Stored data entries
════════════════

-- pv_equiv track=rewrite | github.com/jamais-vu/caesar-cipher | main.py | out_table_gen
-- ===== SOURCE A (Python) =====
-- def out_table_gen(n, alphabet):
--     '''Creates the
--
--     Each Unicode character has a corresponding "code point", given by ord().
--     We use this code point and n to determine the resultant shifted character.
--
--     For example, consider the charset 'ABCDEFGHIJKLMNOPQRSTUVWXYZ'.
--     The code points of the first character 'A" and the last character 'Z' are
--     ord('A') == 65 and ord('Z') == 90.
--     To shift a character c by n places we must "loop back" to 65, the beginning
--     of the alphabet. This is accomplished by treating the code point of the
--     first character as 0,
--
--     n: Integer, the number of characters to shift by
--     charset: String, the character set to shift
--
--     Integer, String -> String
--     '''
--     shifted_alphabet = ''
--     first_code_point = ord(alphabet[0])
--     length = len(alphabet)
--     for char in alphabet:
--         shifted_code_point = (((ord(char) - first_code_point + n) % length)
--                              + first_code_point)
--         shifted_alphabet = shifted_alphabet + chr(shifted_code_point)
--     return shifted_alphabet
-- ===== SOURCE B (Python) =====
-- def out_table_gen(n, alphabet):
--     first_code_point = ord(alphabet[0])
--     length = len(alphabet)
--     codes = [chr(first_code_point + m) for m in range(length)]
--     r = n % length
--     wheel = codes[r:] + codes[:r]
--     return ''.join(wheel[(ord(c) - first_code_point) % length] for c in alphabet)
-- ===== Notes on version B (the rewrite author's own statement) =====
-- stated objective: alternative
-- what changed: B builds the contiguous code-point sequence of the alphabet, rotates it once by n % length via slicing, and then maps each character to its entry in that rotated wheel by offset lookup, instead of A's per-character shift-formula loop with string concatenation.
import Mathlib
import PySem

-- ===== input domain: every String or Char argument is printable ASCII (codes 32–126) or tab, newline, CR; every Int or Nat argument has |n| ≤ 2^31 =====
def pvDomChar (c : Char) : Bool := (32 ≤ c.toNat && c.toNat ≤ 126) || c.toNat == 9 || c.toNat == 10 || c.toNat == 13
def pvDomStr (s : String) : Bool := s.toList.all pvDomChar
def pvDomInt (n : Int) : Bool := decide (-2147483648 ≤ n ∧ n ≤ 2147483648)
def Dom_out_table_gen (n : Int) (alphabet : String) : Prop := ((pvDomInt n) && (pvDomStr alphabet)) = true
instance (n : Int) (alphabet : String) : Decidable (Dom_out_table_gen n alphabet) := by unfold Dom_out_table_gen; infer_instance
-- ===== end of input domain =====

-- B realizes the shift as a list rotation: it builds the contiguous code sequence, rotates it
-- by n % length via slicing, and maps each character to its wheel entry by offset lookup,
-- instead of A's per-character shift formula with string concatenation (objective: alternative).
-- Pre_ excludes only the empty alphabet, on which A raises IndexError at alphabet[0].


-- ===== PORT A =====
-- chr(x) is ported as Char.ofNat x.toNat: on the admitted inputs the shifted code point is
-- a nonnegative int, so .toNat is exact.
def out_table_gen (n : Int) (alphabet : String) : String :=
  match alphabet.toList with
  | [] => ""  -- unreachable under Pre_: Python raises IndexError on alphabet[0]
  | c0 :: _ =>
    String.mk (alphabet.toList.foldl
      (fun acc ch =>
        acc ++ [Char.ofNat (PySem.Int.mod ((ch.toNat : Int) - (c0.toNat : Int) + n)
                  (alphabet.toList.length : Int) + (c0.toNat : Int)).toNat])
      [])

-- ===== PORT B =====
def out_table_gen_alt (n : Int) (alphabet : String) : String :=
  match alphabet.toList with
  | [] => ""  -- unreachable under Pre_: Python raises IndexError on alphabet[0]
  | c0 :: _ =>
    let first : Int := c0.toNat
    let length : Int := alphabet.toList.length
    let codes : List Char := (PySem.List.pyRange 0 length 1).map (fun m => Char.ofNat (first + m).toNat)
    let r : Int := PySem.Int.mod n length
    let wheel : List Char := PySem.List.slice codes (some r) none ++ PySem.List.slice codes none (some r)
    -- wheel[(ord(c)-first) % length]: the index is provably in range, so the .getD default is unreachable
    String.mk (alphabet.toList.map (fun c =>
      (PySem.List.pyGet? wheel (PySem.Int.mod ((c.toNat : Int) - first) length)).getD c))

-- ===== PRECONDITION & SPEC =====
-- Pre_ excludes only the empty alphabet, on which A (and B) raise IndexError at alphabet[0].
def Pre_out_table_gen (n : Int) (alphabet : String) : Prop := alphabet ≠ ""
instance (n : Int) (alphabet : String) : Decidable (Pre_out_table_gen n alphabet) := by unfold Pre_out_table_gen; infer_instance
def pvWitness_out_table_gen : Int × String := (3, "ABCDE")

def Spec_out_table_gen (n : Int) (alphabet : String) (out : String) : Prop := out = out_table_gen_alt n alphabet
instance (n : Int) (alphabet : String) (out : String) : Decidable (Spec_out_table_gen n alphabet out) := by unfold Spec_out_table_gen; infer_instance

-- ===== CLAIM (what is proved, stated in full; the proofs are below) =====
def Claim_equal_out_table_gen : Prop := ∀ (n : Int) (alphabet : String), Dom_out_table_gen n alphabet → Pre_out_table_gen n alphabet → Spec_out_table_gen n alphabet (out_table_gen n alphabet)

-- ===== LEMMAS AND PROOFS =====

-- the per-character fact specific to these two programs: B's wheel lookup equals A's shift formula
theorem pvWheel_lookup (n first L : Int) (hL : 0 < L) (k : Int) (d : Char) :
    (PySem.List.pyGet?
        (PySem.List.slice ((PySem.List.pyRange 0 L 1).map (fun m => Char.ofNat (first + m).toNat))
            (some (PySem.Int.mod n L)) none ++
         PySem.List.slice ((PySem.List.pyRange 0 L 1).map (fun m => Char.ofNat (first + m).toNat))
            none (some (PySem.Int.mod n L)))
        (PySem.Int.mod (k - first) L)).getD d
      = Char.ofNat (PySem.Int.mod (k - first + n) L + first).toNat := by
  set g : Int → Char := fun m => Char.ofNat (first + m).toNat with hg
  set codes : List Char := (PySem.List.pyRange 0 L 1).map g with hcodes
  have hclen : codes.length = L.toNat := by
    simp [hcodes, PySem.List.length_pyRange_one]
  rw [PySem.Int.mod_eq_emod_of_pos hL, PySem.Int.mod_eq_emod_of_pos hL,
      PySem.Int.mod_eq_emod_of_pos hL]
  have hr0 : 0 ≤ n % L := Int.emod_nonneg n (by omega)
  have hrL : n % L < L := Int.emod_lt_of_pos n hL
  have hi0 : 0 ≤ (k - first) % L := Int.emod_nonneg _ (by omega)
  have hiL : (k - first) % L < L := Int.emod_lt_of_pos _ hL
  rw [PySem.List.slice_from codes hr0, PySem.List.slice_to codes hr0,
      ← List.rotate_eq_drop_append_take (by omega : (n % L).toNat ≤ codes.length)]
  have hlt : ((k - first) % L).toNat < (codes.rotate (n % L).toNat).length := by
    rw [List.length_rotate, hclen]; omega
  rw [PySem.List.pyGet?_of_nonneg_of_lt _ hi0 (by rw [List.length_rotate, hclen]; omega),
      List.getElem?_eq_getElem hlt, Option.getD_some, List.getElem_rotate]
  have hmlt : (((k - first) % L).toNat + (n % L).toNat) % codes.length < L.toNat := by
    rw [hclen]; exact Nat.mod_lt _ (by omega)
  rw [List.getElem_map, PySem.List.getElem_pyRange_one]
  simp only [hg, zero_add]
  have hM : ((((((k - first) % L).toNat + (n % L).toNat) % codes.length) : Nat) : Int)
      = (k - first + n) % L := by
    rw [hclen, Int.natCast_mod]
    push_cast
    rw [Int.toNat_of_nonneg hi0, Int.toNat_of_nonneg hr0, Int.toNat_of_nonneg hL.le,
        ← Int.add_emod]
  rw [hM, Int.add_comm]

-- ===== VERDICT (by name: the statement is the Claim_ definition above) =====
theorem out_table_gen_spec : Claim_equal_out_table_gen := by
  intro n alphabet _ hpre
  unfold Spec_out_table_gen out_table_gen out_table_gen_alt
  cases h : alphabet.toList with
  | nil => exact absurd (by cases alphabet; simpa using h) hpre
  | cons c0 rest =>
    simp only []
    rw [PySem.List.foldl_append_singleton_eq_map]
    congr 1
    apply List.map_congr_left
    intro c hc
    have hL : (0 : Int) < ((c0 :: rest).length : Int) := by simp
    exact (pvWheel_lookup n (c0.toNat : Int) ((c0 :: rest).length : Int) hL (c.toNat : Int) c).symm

════════════════

The answer is the line holding "have hrL : n" and all the lines after it through the end of the records, repeated exactly.

  have hrL : n % L < L := Int.emod_lt_of_pos n hL
  have hi0 : 0 ≤ (k - first) % L := Int.emod_nonneg _ (by omega)
  have hiL : (k - first) % L < L := Int.emod_lt_of_pos _ hL
  rw [PySem.List.slice_from codes hr0, PySem.List.slice_to codes hr0,
      ← List.rotate_eq_drop_append_take (by omega : (n % L).toNat ≤ codes.length)]
  have hlt : ((k - first) % L).toNat < (codes.rotate (n % L).toNat).length := by
    rw [List.length_rotate, hclen]; omega
  rw [PySem.List.pyGet?_of_nonneg_of_lt _ hi0 (by rw [List.length_rotate, hclen]; omega),
      List.getElem?_eq_getElem hlt, Option.getD_some, List.getElem_rotate]
  have hmlt : (((k - first) % L).toNat + (n % L).toNat) % codes.length < L.toNat := by
    rw [hclen]; exact Nat.mod_lt _ (by omega)
  rw [List.getElem_map, PySem.List.getElem_pyRange_one]
  simp only [hg, zero_add]
  have hM : ((((((k - first) % L).toNat + (n % L).toNat) % codes.length) : Nat) : Int)
      = (k - first + n) % L := by
    rw [hclen, Int.natCast_mod]
    push_cast
    rw [Int.toNat_of_nonneg hi0, Int.toNat_of_nonneg hr0, Int.toNat_of_nonneg hL.le,
        ← Int.add_emod]
  rw [hM, Int.add_comm]

-- ===== VERDICT (by name: the statement is the Claim_ definition above) =====
theorem out_table_gen_spec : Claim_equal_out_table_gen := by
  intro n alphabet _ hpre
  unfold Spec_out_table_gen out_table_gen out_table_gen_alt
  cases h : alphabet.toList with
  | nil => exact absurd (by cases alphabet; simpa using h) hpre
  | cons c0 rest =>
    simp only []
    rw [PySem.List.foldl_append_singleton_eq_map]
    congr 1
    apply List.map_congr_left
    intro c hc
    have hL : (0 : Int) < ((c0 :: rest).length : Int) := by simp
    exact (pvWheel_lookup n (c0.toNat : Int) ((c0 :: rest).length : Int) hL (c.toNat : Int) c).symm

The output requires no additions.